**WORK INSTRUCTIONS**. Wherever the string "major" occurs in a line of these records, report that line.

**SOURCE MATERIAL**.
----
-- pv_equiv track=rewrite | github.com/sidhantunnithan/cusat-cse-degree | S7/Networks-Lab/Exp 8/server.py | getStringsDict
-- ===== SOURCE A (Python) =====
-- def getStringsDict(arr, keyword):
--     stringDict = {}
--     for i in range(len(keyword)):
--         if keyword[i] not in stringDict.keys():
--             stringDict[keyword[i]] = []
--         s = ""
--         for j in range(len(arr)):
--             s += arr[j][i]
--         stringDict[keyword[i]].append(s)
--     return stringDict
-- ===== SOURCE B (Python) =====
-- def getStringsDict(arr, keyword):
--     cols = [""] * len(keyword)
--     for row in arr:
--         cols = [c + row[i] for i, c in enumerate(cols)]
--     stringDict = {}
--     for i in range(len(keyword)):
--         stringDict.setdefault(keyword[i], []).append(cols[i])
--     return stringDict
-- ===== Notes on version B (the rewrite author's own statement) =====
-- stated objective: alternative
-- what changed: A builds each column string with a nested column-major scan (for each keyword index, an inner loop over all rows) interleaved with dict bookkeeping; B does one row-major pass accumulating all column strings simultaneously, then a separate setdefault-based grouping pass.
import Mathlib
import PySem

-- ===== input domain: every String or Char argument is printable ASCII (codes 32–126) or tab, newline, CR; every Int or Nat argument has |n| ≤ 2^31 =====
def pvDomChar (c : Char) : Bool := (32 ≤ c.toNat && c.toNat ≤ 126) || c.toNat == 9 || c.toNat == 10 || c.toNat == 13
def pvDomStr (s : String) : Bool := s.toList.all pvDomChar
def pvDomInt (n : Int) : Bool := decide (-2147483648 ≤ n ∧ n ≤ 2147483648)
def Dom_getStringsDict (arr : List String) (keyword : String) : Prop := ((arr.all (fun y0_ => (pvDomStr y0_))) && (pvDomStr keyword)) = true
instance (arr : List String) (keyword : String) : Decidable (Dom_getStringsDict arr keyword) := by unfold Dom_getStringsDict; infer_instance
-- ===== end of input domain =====

-- B replaces A's column-major nested loops by one row-major pass that accumulates all
-- column strings at once, then a separate grouping pass (objective: alternative decomposition).

-- keyword[i] / row[i] as the 1-char Python string it yields; [] where Python would raise (excluded by Pre_)
def pvChr (s : String) (i : Int) : List Char := (PySem.Str.pyGet? s i).elim [] (fun c => [c])

-- ===== PORT A =====
def getStringsDict (arr : List String) (keyword : String) : List (String × List String) :=
  ((PySem.List.pyRange 0 (PySem.Str.len keyword) 1).foldl
    (fun d i =>
      let k : String := String.ofList (pvChr keyword i)
      let d := if d.contains k then d else d.insert k []
      let s : List Char :=
        (PySem.List.pyRange 0 (arr.length : Int) 1).foldl
          (fun s j => s ++ pvChr (PySem.List.pyGetD arr j "") i) []
      d.modify k [] (fun l => l ++ [String.ofList s]))
    PySem.Dict.empty).items

-- ===== PORT B =====
def getStringsDict_alt (arr : List String) (keyword : String) : List (String × List String) :=
  let cols : List (List Char) :=
    arr.foldl
      (fun cols row => (PySem.List.enumerate cols).map (fun p => p.2 ++ pvChr row p.1))
      (List.replicate keyword.toList.length [])
  ((PySem.List.pyRange 0 (PySem.Str.len keyword) 1).foldl
    (fun d i =>
      let k : String := String.ofList (pvChr keyword i)
      d.insert k (d.getD k [] ++ [String.ofList (PySem.List.pyGetD cols i [])]))
    PySem.Dict.empty).items

-- ===== PRECONDITION & SPEC =====
-- Pre_ excludes exactly the inputs where Python A raises IndexError: some row shorter than keyword.
def Pre_getStringsDict (arr : List String) (keyword : String) : Prop :=
  ∀ s ∈ arr, keyword.toList.length ≤ s.toList.length
instance (arr : List String) (keyword : String) : Decidable (Pre_getStringsDict arr keyword) := by
  unfold Pre_getStringsDict; infer_instance
def pvWitness_getStringsDict : List String × String := (["abc", "xyz"], "ab")

def Spec_getStringsDict (arr : List String) (keyword : String) (out : List (String × List String)) : Prop := out = getStringsDict_alt arr keyword
instance (arr : List String) (keyword : String) (out : List (String × List String)) : Decidable (Spec_getStringsDict arr keyword out) := by unfold Spec_getStringsDict; infer_instance

-- ===== CLAIM (what is proved, stated in full; the proofs are below) =====
def Claim_equal_getStringsDict : Prop := ∀ (arr : List String) (keyword : String), Dom_getStringsDict arr keyword → Pre_getStringsDict arr keyword → Spec_getStringsDict arr keyword (getStringsDict arr keyword)

-- ===== LEMMAS AND PROOFS =====

-- the characters of column i, folded over the rows
def pvCol (arr : List String) (i : Int) : List Char :=
  arr.foldl (fun s row => s ++ pvChr row i) []

theorem pvCol_init (arr : List String) (i : Int) (s0 : List Char) :
    arr.foldl (fun s row => s ++ pvChr row i) s0 = s0 ++ pvCol arr i := by
  induction arr generalizing s0 with
  | nil => simp [pvCol]
  | cons row rows ih =>
      simp only [pvCol, List.foldl_cons, List.nil_append]
      rw [ih, ih (pvChr row i)]
      simp

-- one row-major step of B updates every column accumulator at once
theorem pvStep_row (f : Int → List Char) (n : Int) (row : String) :
    (List.map (fun p : Int × List Char => p.2 ++ pvChr row p.1)
        (PySem.List.enumerate (List.map f (PySem.List.pyRange 0 n 1))))
      = (PySem.List.pyRange 0 n 1).map (fun i => f i ++ pvChr row i) := by
  rw [PySem.List.enumerate_eq_map_pyRange _ ([] : List Char), List.map_map]
  simp only [PySem.List.len_eq, List.length_map, PySem.List.length_pyRange_one]
  have hrange : PySem.List.pyRange 0 (((n - 0).toNat : Nat) : Int) 1 = PySem.List.pyRange 0 n 1 := by
    rcases le_or_gt n 0 with h | h
    · rw [PySem.List.pyRange_one_eq_nil (by omega), PySem.List.pyRange_one_eq_nil h]
    · congr 1; omega
  rw [hrange]
  refine List.map_congr_left ?_
  intro j hj
  rw [PySem.List.mem_pyRange_one] at hj
  simp only [Function.comp]
  rw [PySem.List.pyGetD_map_pyRange_of_nonneg f n j [] hj.1 hj.2]

-- invariant of B's first pass: the accumulators hold exactly the column strings
theorem pvCols_inv (arr : List String) (n : Int) (f : Int → List Char) :
    arr.foldl
      (fun cols row => (PySem.List.enumerate cols).map (fun p => p.2 ++ pvChr row p.1))
      ((PySem.List.pyRange 0 n 1).map f)
    = (PySem.List.pyRange 0 n 1).map (fun i => f i ++ pvCol arr i) := by
  induction arr generalizing f with
  | nil => simp [pvCol]
  | cons row rows ih =>
      simp only [List.foldl_cons]
      rw [pvStep_row f n row, ih (fun i => f i ++ pvChr row i)]
      refine List.map_congr_left ?_
      intro i _
      simp only [pvCol, List.foldl_cons, List.nil_append]
      rw [pvCol_init rows i (pvChr row i), List.append_assoc]
      rfl

-- A's ensure-key-then-append equals B's single setdefault-style insert
theorem pvStep_dict {d : PySem.Dict String (List String)} {k : String} {x : String} :
    ((if d.contains k then d else d.insert k []).modify k [] (fun l => l ++ [x]))
      = d.insert k (d.getD k [] ++ [x]) := by
  by_cases h : d.contains k = true
  · rw [if_pos h]
    simp only [PySem.Dict.modify]
  · rw [if_neg h]
    simp only [PySem.Dict.modify]
    rw [PySem.Dict.getD_insert_self, PySem.Dict.insert_insert_self,
      PySem.Dict.getD_of_not_contains d [] (by simpa using h)]

theorem pvMain (arr : List String) (keyword : String) :
    getStringsDict arr keyword = getStringsDict_alt arr keyword := by
  unfold getStringsDict getStringsDict_alt
  have hrep : (List.replicate keyword.toList.length ([] : List Char))
      = (PySem.List.pyRange 0 (keyword.toList.length : Int) 1).map (fun _ => ([] : List Char)) := by
    rw [List.map_const', PySem.List.length_pyRange_one]
    congr 1
  rw [hrep, pvCols_inv arr (keyword.toList.length : Int) (fun _ => ([] : List Char))]
  congr 1
  have hlen : PySem.Str.len keyword = (keyword.toList.length : Int) := by
    simp [PySem.Str.len_eq]
  rw [hlen]
  refine PySem.List.foldl_congr_mem _ _ _ _ ?_
  intro d i hi
  rw [PySem.List.mem_pyRange_one] at hi
  simp only []
  rw [pvStep_dict]
  congr 2
  rw [PySem.List.pyGetD_map_pyRange_of_nonneg _ _ _ _ hi.1 hi.2]
  simp only [List.nil_append]
  exact congrArg (fun s => [String.ofList s])
    (PySem.List.foldl_pyRange_zero_pyGetD' arr "" (fun s row => s ++ pvChr row i) ([] : List Char))

-- ===== VERDICT (by name: the statement is the Claim_ definition above) =====
theorem getStringsDict_spec : Claim_equal_getStringsDict := by
  intro arr keyword _ _
  unfold Spec_getStringsDict
  exact pvMain arr keyword
-- pv_equiv track=rewrite | github.com/shkarupa-alex/ruconlluconv | ruconlluconv/gicr.py | repair_broken_composites
-- ===== SOURCE A (Python) =====
-- def repair_broken_composites(source_content):
--     target_content = []
--
--     composite_start = []
--     composite_end = []
--     sentence_end = []
--     for row in source_content.split('\n'):
--         cols = row.split('\t')
--         if not len(row.strip()) or len(cols) < 2:
--             composite_start.append(False)
--             composite_end.append(False)
--             sentence_end.append(True)
--             target_content.append(row)
--             continue
--         sentence_end.append(False)
--
--         if len(cols) == 6:
--             cols[5] = cols[5].replace('c-c+', '')
--             composite_start.append('c-' in cols[5])
--             composite_end.append('c+' in cols[5])
--         else:
--             composite_start.append(False)
--             composite_end.append(False)
--         row = '\t'.join(cols)
--
--         target_content.append(row)
--
--     assert len(composite_start) == len(composite_end) == len(sentence_end)
--
--     composite_started = -1
--     composite_errors = []
--     for i, cs, ce, se in zip(range(len(composite_start)), composite_start, composite_end, sentence_end):
--         assert not cs or not ce
--         if cs:
--             if composite_started >= 0:
--                 composite_errors.append(composite_started)
--             composite_started = i
--         if ce:
--             composite_started = -1
--
--         if se and composite_started >= 0:
--             composite_errors.append(composite_started)
--             composite_started = -1
--
--     for idx, i in enumerate(composite_errors):
--         cols = target_content[i].split('\t')
--         assert len(cols) == 6, cols
--
--         cols1 = target_content[i + 1].split('\t')
--         if 5 == len(cols1):
--             cols1.append('')
--         assert len(cols1) == 6 or len(cols1) == 3 or len(cols1) == 1 and sentence_end[i + 1]
--
--         if sentence_end[i + 1] or sentence_end[i + 2]:
--             cols[5] = cols[5].replace('c-', '')
--             composite_errors[idx] = 0
--         elif len(cols1) == 6:
--             cols[5] = cols[5].replace('c-', '')
--             composite_errors[idx] = 0
--         elif len(cols1) == 3 and cols1[2].strip()[0] not in {'.', '-'}:
--             cols[5] = cols[5].replace('c-', '')
--             composite_errors[idx] = 0
--         elif len(cols1) == 3 and cols1[2].strip()[0] in {'.', '-'}:
--             cols1 += ['', '', 'c+']
--             composite_errors[idx] = 0
--
--         target_content[i] = '\t'.join(cols)
--         target_content[i + 1] = '\t'.join(cols1)
--
--     assert 0 == sum(composite_errors)
--
--     return '\n'.join(target_content)
-- ===== SOURCE B (Python) =====
-- def repair_broken_composites(source_content):
--     # Single fused pass: split rows, strip 'c-c+', and run the composite state
--     # machine inline; then one repair pass whose single condition chooses between
--     # completing the continuation row and dropping the dangling 'c-'.
--     target_content = []
--     sentence_end = []
--     composite_errors = []
--     composite_started = -1
--     for i, row in enumerate(source_content.split('\n')):
--         cols = row.split('\t')
--         if not row.strip() or len(cols) < 2:
--             target_content.append(row)
--             sentence_end.append(True)
--             if composite_started >= 0:
--                 composite_errors.append(composite_started)
--                 composite_started = -1
--             continue
--         sentence_end.append(False)
--         if len(cols) == 6:
--             cols[5] = cols[5].replace('c-c+', '')
--             if 'c-' in cols[5]:
--                 if composite_started >= 0:
--                     composite_errors.append(composite_started)
--                 composite_started = i
--             if 'c+' in cols[5]:
--                 composite_started = -1
--             row = '\t'.join(cols)
--         target_content.append(row)
--
--     for i in composite_errors:
--         cols = target_content[i].split('\t')
--         cols1 = target_content[i + 1].split('\t')
--         if len(cols1) == 5:
--             cols1.append('')
--         if (len(cols1) == 3
--                 and not (sentence_end[i + 1] or sentence_end[i + 2])
--                 and cols1[2].strip()[0] in {'.', '-'}):
--             cols1 += ['', '', 'c+']
--         else:
--             cols[5] = cols[5].replace('c-', '')
--         target_content[i] = '\t'.join(cols)
--         target_content[i + 1] = '\t'.join(cols1)
--
--     return '\n'.join(target_content)
-- ===== Notes on version B (the rewrite author's own statement) =====
-- stated objective: simpler
-- what changed: B fuses A's first two passes into one scan that fixes each row and runs the composite state machine inline (collecting the error rows as it goes), and replaces the repair pass's four-branch chain by a single condition choosing between completing the continuation row with a 'c+' and dropping the dangling 'c-'.
import Mathlib
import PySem
theorem sweep_eq_sum (X Y M : Int) :
    ∀ (n : Nat) (as_ bs : List Int) (d p eff : Int), as_.length + bs.length = n →
      as_.Pairwise (· ≤ ·) → bs.Pairwise (· ≤ ·) →
      (∀ x ∈ as_, p ≤ x ∧ x ≤ M) → (∀ x ∈ bs, p ≤ x ∧ x ≤ M) →
      d = (as_.length : Int) - bs.length →
      sweep X Y as_ bs d (some p) eff
        = eff + ∑ t ∈ Finset.Ico p M, locW X Y d as_ bs t := by
  intro n
  induction n with
  | zero =>
    intro as_ bs d p eff hn _ _ _ _ hd
    have ha : as_ = [] := by cases as_ <;> simp_all
    have hb : bs = [] := by cases bs <;> simp_all
    subst ha; subst hb
    have hd0 : d = 0 := by simpa using hd
    subst hd0
    rw [sweep]
    have : ∀ t ∈ Finset.Ico p M, locW X Y 0 [] [] t = 0 := by
      intro t _
      simp [locW, cntLe_nil]
    rw [Finset.sum_congr rfl this, Finset.sum_const_zero]
    ring
  | succ n ih =>
    intro as_ bs d p eff hn ha hb hpa hpb hd
    have stepA : ∀ (a : Int) (at_ : List Int), as_ = a :: at_ →
        (∀ x ∈ bs, a ≤ x) →
        eff + (sweepGap X Y (some p) a d + ∑ t ∈ Finset.Ico a M, locW X Y (d - 1) at_ bs t)
          = eff + ∑ t ∈ Finset.Ico p M, locW X Y d as_ bs t := by
      intro a at_ hEq hab
      subst hEq
      have hpaa := hpa a (by simp)
      have haat : ∀ x ∈ at_, a ≤ x := fun x hx => (List.pairwise_cons.mp ha).1 x hx
      rw [sum_locW_gap X Y M d p a (a :: at_) bs hpaa.1 hpaa.2
        (ge_head_all a a at_ le_rfl haat) hab]
      have hcg : ∀ t ∈ Finset.Ico a M, locW X Y d (a :: at_) bs t = locW X Y (d - 1) at_ bs t := by
        intro t ht
        exact locW_consumeA X Y d a t at_ bs (Finset.mem_Ico.mp ht).1
      rw [Finset.sum_congr rfl hcg]
    have stepB : ∀ (b : Int) (bt : List Int), bs = b :: bt →
        (∀ x ∈ as_, b ≤ x) →
        eff + (sweepGap X Y (some p) b d + ∑ t ∈ Finset.Ico b M, locW X Y (d + 1) as_ bt t)
          = eff + ∑ t ∈ Finset.Ico p M, locW X Y d as_ bs t := by
      intro b bt hEq hba
      subst hEq
      have hpbb := hpb b (by simp)
      have hbbt : ∀ x ∈ bt, b ≤ x := fun x hx => (List.pairwise_cons.mp hb).1 x hx
      rw [sum_locW_gap X Y M d p b as_ (b :: bt) hpbb.1 hpbb.2 hba
        (ge_head_all b b bt le_rfl hbbt)]
      have hcg : ∀ t ∈ Finset.Ico b M, locW X Y d as_ (b :: bt) t = locW X Y (d + 1) as_ bt t := by
        intro t ht
        exact locW_consumeB X Y d b t as_ bt (Finset.mem_Ico.mp ht).1
      rw [Finset.sum_congr rfl hcg]
    match as_, bs with
    | [], [] => simp at hn
    | [], b :: bt =>
      rw [sweep]
      rw [ih [] bt (d + 1) b (eff + sweepGap X Y (some p) b d) (by simp at hn ⊢; omega)
        (by simp) (List.pairwise_cons.mp hb).2 (by simp)
        (fun x hx => ⟨(List.pairwise_cons.mp hb).1 x hx, (hpb x (by simp [hx])).2⟩)
        (by simp at hd ⊢; omega)]
      rw [add_assoc]
      exact stepB b bt rfl (by simp)
    | a :: at_, [] =>
      rw [sweep]
      rw [ih at_ [] (d - 1) a (eff + sweepGap X Y (some p) a d) (by simp at hn ⊢; omega)
        (List.pairwise_cons.mp ha).2 (by simp)
        (fun x hx => ⟨(List.pairwise_cons.mp ha).1 x hx, (hpa x (by simp [hx])).2⟩)
        (by simp) (by simp at hd ⊢; omega)]
      rw [add_assoc]
      exact stepA a at_ rfl (by simp)
    | a :: at_, b :: bt =>
      rw [sweep]
      have haat : ∀ x ∈ at_, a ≤ x := fun x hx => (List.pairwise_cons.mp ha).1 x hx
      have hbbt : ∀ x ∈ bt, b ≤ x := fun x hx => (List.pairwise_cons.mp hb).1 x hx
      by_cases hab : a ≤ b
      · rw [if_pos hab]
        rw [ih at_ (b :: bt) (d - 1) a (eff + sweepGap X Y (some p) a d) (by simp at hn ⊢; omega)
          (List.pairwise_cons.mp ha).2 hb
          (fun x hx => ⟨(List.pairwise_cons.mp ha).1 x hx, (hpa x (by simp [hx])).2⟩)
          (fun x hx => ⟨ge_head_all a b bt hab hbbt x hx, (hpb x hx).2⟩)
          (by simp at hd ⊢; omega)]
        rw [add_assoc]
        exact stepA a at_ rfl (ge_head_all a b bt hab hbbt)
      · rw [if_neg hab]
        rw [ih (a :: at_) bt (d + 1) b (eff + sweepGap X Y (some p) b d) (by simp at hn ⊢; omega)
          ha (List.pairwise_cons.mp hb).2
          (fun x hx => ⟨ge_head_all b a at_ (by omega) haat x hx, (hpa x hx).2⟩)
          (fun x hx => ⟨(List.pairwise_cons.mp hb).1 x hx, (hpb x (by simp [hx])).2⟩)
          (by simp at hd ⊢; omega)]
        rw [add_assoc]
        exact stepB b bt rfl (ge_head_all b a at_ (by omega) haat)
----
**WRITTEN REPLY**.
-- what changed: A builds each column string with a nested column-major scan (for each keyword index, an inner loop over all rows) interleaved with dict bookkeeping; B does one row-major pass accumulating all column strings simultaneously, then a separate setdefault-based grouping pass.
-- B replaces A's column-major nested loops by one row-major pass that accumulates all
-- one row-major step of B updates every column accumulator at once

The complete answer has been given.